80. (A) These two structures are diastereomers of each other, not mirror images. The left 
one is S and S around its stereocenters, while the right is S and R.
81. (C) These two compounds are mirror images of each other, making them enantiomers.
82. (A) N1 has only single bonds (three of them); therefore, it is sp3 hybridization. N2 has 
a double bond and a single bond, which indicates sp2 hybridization. Each nitrogen atom 
has a lone pair (not shown). 
83. (A) There are three chiral carbon atoms (n = 3) on the ring containing the oxygen, so 
there are 2n = 8 stereoisomers.
84. (C) To determine the absolute configuration about a carbon atom, note the lowest-
priority group (in both of these cases an H) and assign priority to the other groups. In this 
case, the highest-priority group on each C is the OH group, followed by the COOH group. 
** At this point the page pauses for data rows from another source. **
-- pv_equiv track=rewrite | github.com/matt-manes/jobglob | helpers.py | get_url_candidate_names
-- ===== SOURCE A (Python) =====
-- from string import ascii_letters, digits
--
-- def get_url_candidate_names(company: str) -> list[str]:
--     """Returns permutations of a company name to try in a url.
--
--     e.g. "Company Inc." returns
--     "companyinc"
--     "company-inc"
--     "company inc"
--     "CompanyInc"
--     """
--     alphanum = ascii_letters + digits + " -"
--     candidates = [company]
--     company_parts = company.split()
--     candidates.extend(["".join(company_parts), "-".join(company_parts)])
--     candidates.extend([candidate.lower() for candidate in candidates])
--     candidates.extend(
--         ["".join(ch for ch in candidate if ch in alphanum) for candidate in candidates]
--     )
--     return list(set(candidates))
-- ===== SOURCE B (Python) =====
-- from string import ascii_letters, digits
--
--
-- def get_url_candidate_names(company: str) -> list[str]:
--     """Returns permutations of a company name to try in a url."""
--     # One character scan builds the whitespace-collapsed ("joined") and
--     # hyphen-collapsed ("hyphened") forms, instead of split()+join().
--     joined: list[str] = []
--     hyphened: list[str] = []
--     pending = False
--     for ch in company:
--         if ch.isspace():
--             pending = bool(joined)
--         else:
--             if pending:
--                 hyphened.append("-")
--                 pending = False
--             joined.append(ch)
--             hyphened.append(ch)
--     bases = [company, "".join(joined), "".join(hyphened)]
--
--     allowed = set(ascii_letters + digits + " -")
--
--     def scrub(s: str) -> str:
--         return "".join(ch for ch in s if ch in allowed)
--
--     out: list[str] = []
--     seen: set[str] = set()
--     for xform in (lambda s: s, scrub):
--         for case in (lambda s: s, str.lower):
--             for base in bases:
--                 cand = xform(case(base))
--                 if cand not in seen:
--                     seen.add(cand)
--                     out.append(cand)
--     return out
-- ===== Notes on version B (the rewrite author's own statement) =====
-- stated objective: alternative
-- what changed: B replaces A's split()/join() pipeline and cascading self-extending candidate list with a single character-level scan (a small state machine with a pending-separator flag) that builds the whitespace-collapsed and hyphen-collapsed forms in one pass, then enumerates the twelve candidates by composing the transform families (identity/scrub x identity/lower) over the three bases in a nested loop with an ordered seen-set dedup, instead of A's three extends plus a final list(set(...)).
import Mathlib
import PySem

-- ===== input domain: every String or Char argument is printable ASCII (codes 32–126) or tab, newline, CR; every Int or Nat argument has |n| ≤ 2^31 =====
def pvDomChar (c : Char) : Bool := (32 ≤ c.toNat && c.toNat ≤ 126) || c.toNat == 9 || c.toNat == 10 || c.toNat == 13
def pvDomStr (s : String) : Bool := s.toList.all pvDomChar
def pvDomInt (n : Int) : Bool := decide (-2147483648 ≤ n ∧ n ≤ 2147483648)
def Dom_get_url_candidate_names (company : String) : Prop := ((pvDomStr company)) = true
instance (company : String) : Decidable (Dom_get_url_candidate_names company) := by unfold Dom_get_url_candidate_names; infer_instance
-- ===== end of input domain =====

-- B builds the joined/hyphenated bases by one character scan (a pending-separator state
-- machine) instead of split()+join(), and enumerates the candidates by composing the two
-- transform families over the three bases in a nested loop with an ordered seen-set dedup
-- instead of A's cascading extends plus list(set(...)). A's Python returns list(set(...)),
-- whose element ORDER is hash-dependent: both ports (and the equivalence) are about the
-- resulting SET, rendered in first-occurrence order.

-- ===== PORT A =====
-- ascii_letters + digits + " -"
def pvAlphanum : List Char :=
  "abcdefghijklmnopqrstuvwxyzABCDEFGHIJKLMNOPQRSTUVWXYZ0123456789 -".toList

-- "".join(ch for ch in candidate if ch in alphanum); 'ch in alphanum' on a 1-char ch is
-- exactly char membership in the string's characters.
def pvFilterA (alphanum : List Char) (s : String) : String :=
  String.ofList (s.toList.filter (fun ch => alphanum.contains ch))

def get_url_candidate_names (company : String) : List String :=
  let alphanum := pvAlphanum
  let candidates := [company]
  let company_parts := PySem.Str.split₀ company
  let candidates := candidates ++
    [PySem.Str.join "" company_parts, PySem.Str.join "-" company_parts]
  let candidates := candidates ++ candidates.map (fun c => PySem.Str.lower c)
  let candidates := candidates ++ candidates.map (fun c => pvFilterA alphanum c)
  PySem.Set.ofList candidates   -- list(set(candidates)): first-occurrence order (see header)

-- ===== PORT B =====
-- loop body of B's character scan, state (joined, hyphened, pending)
def pvStep (st : List Char × List Char × Bool) (ch : Char) : List Char × List Char × Bool :=
  if PySem.Chars.isspace ch then
    (st.1, st.2.1, !st.1.isEmpty)          -- pending = bool(joined)
  else
    let hyphened := if st.2.2 then st.2.1 ++ ['-'] else st.2.1   -- if pending: append '-'
    (st.1 ++ [ch], hyphened ++ [ch], false)

-- scrub(s): chars of s that are in the allowed set
def pvScrub (s : String) : String :=
  String.ofList (s.toList.filter (fun ch => PySem.Set.contains (PySem.Set.ofList pvAlphanum) ch))

-- if cand not in seen: seen.add(cand); out.append(cand)
def pvDedupStep (st : List String × PySem.Set String) (cand : String) :
    List String × PySem.Set String :=
  if PySem.Set.contains st.2 cand then st else (st.1 ++ [cand], PySem.Set.add st.2 cand)

def get_url_candidate_names_alt (company : String) : List String :=
  let scan := company.toList.foldl pvStep ([], [], false)
  let bases := [company, String.ofList scan.1, String.ofList scan.2.1]
  let xforms : List (String → String) := [fun s => s, pvScrub]
  let cases : List (String → String) := [fun s => s, PySem.Str.lower]
  (xforms.foldl (fun st g =>
      cases.foldl (fun st f =>
        bases.foldl (fun st b => pvDedupStep st (g (f b))) st) st)
    ([], PySem.Set.empty)).1

-- ===== PRECONDITION & SPEC =====
def Spec_get_url_candidate_names (company : String) (out : List String) : Prop := out = get_url_candidate_names_alt company
instance (company : String) (out : List String) : Decidable (Spec_get_url_candidate_names company out) := by unfold Spec_get_url_candidate_names; infer_instance

-- ===== CLAIM (what is proved, stated in full; the proofs are below) =====
def Claim_equal_get_url_candidate_names : Prop := ∀ (company : String), Dom_get_url_candidate_names company → Spec_get_url_candidate_names company (get_url_candidate_names company)

-- ===== LEMMAS AND PROOFS =====

-- the joined/hyphened string the scan has built, as a function of split₀.go's state:
-- words collected so far are acc.reverse, the current (reversed) word is cur
def pvG (sep : List Char) (cur : List Char) (acc : List (List Char)) : List Char :=
  List.intercalate sep acc.reverse ++ (if acc.isEmpty || cur.isEmpty then [] else sep) ++ cur.reverse

theorem pvIntercalate_append_singleton (sep w : List Char) (l : List (List Char)) :
    List.intercalate sep (l ++ [w]) =
      (if l.isEmpty then [] else List.intercalate sep l ++ sep) ++ w := by
  induction l with
  | nil => simp [List.intercalate]
  | cons x xs ih =>
    cases xs with
    | nil => simp [List.intercalate, List.intersperse]
    | cons y ys =>
      simp only [List.cons_append, List.intercalate, List.intersperse] at *
      simp_all

theorem pvG_eq_intercalate (sep : List Char) (c : Char) (cur : List Char)
    (acc : List (List Char)) :
    pvG sep (c :: cur) acc = List.intercalate sep (acc.reverse ++ [(c :: cur).reverse]) := by
  rw [pvIntercalate_append_singleton]
  cases acc <;> simp [pvG, List.intercalate]

theorem pvIntercalate_nil_eq_flatten (l : List (List Char)) :
    List.intercalate ([] : List Char) l = l.flatten := by
  induction l with
  | nil => rfl
  | cons x xs ih =>
    cases xs with
    | nil => simp [List.intercalate]
    | cons y ys => simp_all [List.intercalate, List.intersperse]

-- completing the current word leaves both join strings unchanged
theorem pvG_flush (sep : List Char) (c : Char) (cur : List Char) (acc : List (List Char)) :
    pvG sep [] ((c :: cur).reverse :: acc) = pvG sep (c :: cur) acc := by
  simp only [pvG, List.reverse_cons, List.isEmpty_cons, Bool.or_false, List.isEmpty_nil,
    Bool.or_true, if_true, List.reverse_nil, List.append_nil]
  rw [pvIntercalate_append_singleton]
  cases acc <;> simp [List.intercalate]

-- between words, joined is empty iff no word has been collected (words are nonempty)
theorem pvG_nil_empty_iff (acc : List (List Char)) (hacc : ∀ w ∈ acc, w ≠ []) :
    (pvG [] [] acc).isEmpty = acc.isEmpty := by
  simp only [pvG, ite_self, List.append_nil, List.reverse_nil]
  rw [pvIntercalate_nil_eq_flatten]
  cases acc with
  | nil => simp
  | cons x xs =>
    have hx : x ≠ [] := hacc x (by simp)
    simp only [List.isEmpty_cons, Bool.eq_false_iff, ne_eq, List.isEmpty_iff]
    intro h
    rw [List.flatten_eq_nil_iff] at h
    exact hx (h x (by simp))

-- B's scan, started from the state matching split₀.go's (cur, acc), computes the
-- ""-join and "-"-join of the words split₀.go produces
theorem pvScan_go (cs : List Char) : ∀ (cur : List Char) (acc : List (List Char)),
    (∀ w ∈ acc, w ≠ []) →
    ∃ p, cs.foldl pvStep (pvG [] cur acc, pvG ['-'] cur acc, cur.isEmpty && !acc.isEmpty)
      = (List.intercalate [] (PySem.Chars.split₀.go cs cur acc),
         List.intercalate ['-'] (PySem.Chars.split₀.go cs cur acc), p) := by
  induction cs with
  | nil =>
    intro cur acc hacc
    refine ⟨cur.isEmpty && !acc.isEmpty, ?_⟩
    simp only [List.foldl_nil, PySem.Chars.split₀.go]
    cases cur with
    | nil => simp [pvG]
    | cons c cur' => simp [pvG_eq_intercalate]
  | cons c rest ih =>
    intro cur acc hacc
    rw [List.foldl_cons]
    by_cases hsp : PySem.Chars.isspace c = true
    · cases cur with
      | nil =>
        have hgo : PySem.Chars.split₀.go (c :: rest) [] acc
            = PySem.Chars.split₀.go rest [] acc := by
          simp [PySem.Chars.split₀.go, hsp]
        have hstep : pvStep (pvG [] [] acc, pvG ['-'] [] acc,
              (List.nil : List Char).isEmpty && !acc.isEmpty) c
            = (pvG [] [] acc, pvG ['-'] [] acc, (List.nil : List Char).isEmpty && !acc.isEmpty) := by
          simp [pvStep, hsp, pvG_nil_empty_iff acc hacc]
        rw [hgo, hstep]
        exact ih [] acc hacc
      | cons c' cur' =>
        have hgo : PySem.Chars.split₀.go (c :: rest) (c' :: cur') acc
            = PySem.Chars.split₀.go rest [] ((c' :: cur').reverse :: acc) := by
          simp [PySem.Chars.split₀.go, hsp]
        have hne : (pvG [] (c' :: cur') acc).isEmpty = false := by
          rw [pvG_eq_intercalate, pvIntercalate_nil_eq_flatten]
          simp
        have hstep : pvStep (pvG [] (c' :: cur') acc, pvG ['-'] (c' :: cur') acc,
              (c' :: cur').isEmpty && !acc.isEmpty) c
            = (pvG [] [] ((c' :: cur').reverse :: acc), pvG ['-'] [] ((c' :: cur').reverse :: acc),
              (List.nil : List Char).isEmpty && !((c' :: cur').reverse :: acc).isEmpty) := by
          simp only [pvStep, hsp, if_true, hne, Bool.not_false, List.isEmpty_nil,
            List.isEmpty_cons, Bool.true_and, Prod.mk.injEq]
          refine ⟨?_, ?_, by simp⟩
          · simpa using (pvG_flush [] c' cur' acc).symm
          · simpa using (pvG_flush ['-'] c' cur' acc).symm
        rw [hgo, hstep]
        refine ih [] ((c' :: cur').reverse :: acc) ?_
        intro w hw
        rcases List.mem_cons.mp hw with h | h
        · subst h; simp
        · exact hacc w h
    · have hgo : PySem.Chars.split₀.go (c :: rest) cur acc
          = PySem.Chars.split₀.go rest (c :: cur) acc := by
        simp [PySem.Chars.split₀.go, hsp]
      have hj : pvG [] cur acc ++ [c] = pvG [] (c :: cur) acc := by
        simp [pvG]
      have hh : (if cur.isEmpty && !acc.isEmpty then pvG ['-'] cur acc ++ ['-']
            else pvG ['-'] cur acc) ++ [c] = pvG ['-'] (c :: cur) acc := by
        cases cur <;> cases acc <;> simp [pvG]
      have hstep : pvStep (pvG [] cur acc, pvG ['-'] cur acc, cur.isEmpty && !acc.isEmpty) c
          = (pvG [] (c :: cur) acc, pvG ['-'] (c :: cur) acc,
            (c :: cur).isEmpty && !acc.isEmpty) := by
        simp only [pvStep, hsp, Bool.false_eq_true, if_false, List.isEmpty_cons,
          Bool.false_and, Prod.mk.injEq]
        exact ⟨hj, hh, trivial⟩
      rw [hgo, hstep]
      exact ih (c :: cur) acc hacc

-- B's scanned joined string is A's "".join(company.split())
theorem pvScan_joined (s : String) :
    String.ofList (s.toList.foldl pvStep ([], [], false)).1 =
      PySem.Str.join "" (PySem.Str.split₀ s) := by
  obtain ⟨p, hp⟩ := pvScan_go s.toList [] [] (by simp)
  simp only [pvG] at hp
  norm_num at hp
  have hp' : List.foldl pvStep ([], [], false) s.toList
      = ([].intercalate (PySem.Chars.split₀.go s.toList [] []),
         ['-'].intercalate (PySem.Chars.split₀.go s.toList [] []), p) := hp
  simp only [PySem.Str.join, PySem.Str.split₀, PySem.Chars.split₀, PySem.Chars.join]
  rw [hp']
  simp [List.intercalate, Function.comp_def]

-- B's scanned hyphened string is A's "-".join(company.split())
theorem pvScan_hyphened (s : String) :
    String.ofList (s.toList.foldl pvStep ([], [], false)).2.1 =
      PySem.Str.join "-" (PySem.Str.split₀ s) := by
  obtain ⟨p, hp⟩ := pvScan_go s.toList [] [] (by simp)
  simp only [pvG] at hp
  norm_num at hp
  have hp' : List.foldl pvStep ([], [], false) s.toList
      = ([].intercalate (PySem.Chars.split₀.go s.toList [] []),
         ['-'].intercalate (PySem.Chars.split₀.go s.toList [] []), p) := hp
  simp only [PySem.Str.join, PySem.Str.split₀, PySem.Chars.split₀, PySem.Chars.join]
  rw [hp']
  simp [List.intercalate, Function.comp_def]

-- membership in set(chars) is membership in chars, so B's scrub is A's filter
theorem pvScrub_eq_filterA (s : String) : pvScrub s = pvFilterA pvAlphanum s := by
  simp [pvScrub, pvFilterA, PySem.Set.contains]

-- B's out list always equals its seen set, so each dedup step is Set.add on both
theorem pvDedupStep_pair (s : PySem.Set String) (c : String) :
    pvDedupStep (s, s) c = (PySem.Set.add s c, PySem.Set.add s c) := by
  unfold pvDedupStep
  by_cases h : c ∈ s <;> simp [PySem.Set.add, PySem.Set.contains, h]

-- ===== VERDICT (by name: the statement is the Claim_ definition above) =====
theorem get_url_candidate_names_spec : Claim_equal_get_url_candidate_names := by
  intro company _
  unfold Spec_get_url_candidate_names
  simp only [get_url_candidate_names, get_url_candidate_names_alt, List.foldl_cons,
    List.foldl_nil]
  rw [PySem.Set.ofList_eq_foldl]
  simp only [List.map_cons, List.map_nil, List.cons_append, List.nil_append,
    List.foldl_cons, List.foldl_nil]
  have e0 : (([], PySem.Set.empty) : List String × PySem.Set String)
      = (([], []) : List String × PySem.Set String) := rfl
  rw [e0]
  simp only [pvDedupStep_pair, pvScrub_eq_filterA, pvScan_joined, pvScan_hyphened]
Beginning with the highest-priority group (OH here), count toward the next highest group 
(COOH here) and end with the lowest group. Counting to the right (clockwise) is R, and 
counting to the left (counterclockwise) is S. The configuration about each carbon atom is 
independent of the configuration about the other carbon atom. Doing this indicates that 
both carbons are R.
85. (B) The side chain is a sec-butyl group, and alkyl groups are nonpolar.
86. (A) The optical rotation might be changed or might not be changed; therefore, it is 
impossible to determine the effect without more information.
87. (A) To determine the absolute configuration about a carbon atom, note the lowest-
priority group (in the first and third carbons, it is an H, and in the second case, it is an ethyl 
group) and assign priority to the other groups. In this case, the highest-priority group on 
each C is the R group containing the ether group followed by the OCH3 group. Beginning 
with the highest-priority group, count toward the next highest group (OCH3 here) and 
end with the lowest group. Counting to the right (clockwise) is R, and counting to the left 
(counterclockwise) is S. The configuration about each carbon atom is independent of the 
configuration about the other carbon atom. Doing this indicates that both carbons 1 and 2 
(counting from right to left) are R and the third carbon is S.
88. (D) The molecules are the same. Rotating the right-hand structure until the –OCH3 
is vertical yields the same structure as the left-hand structure.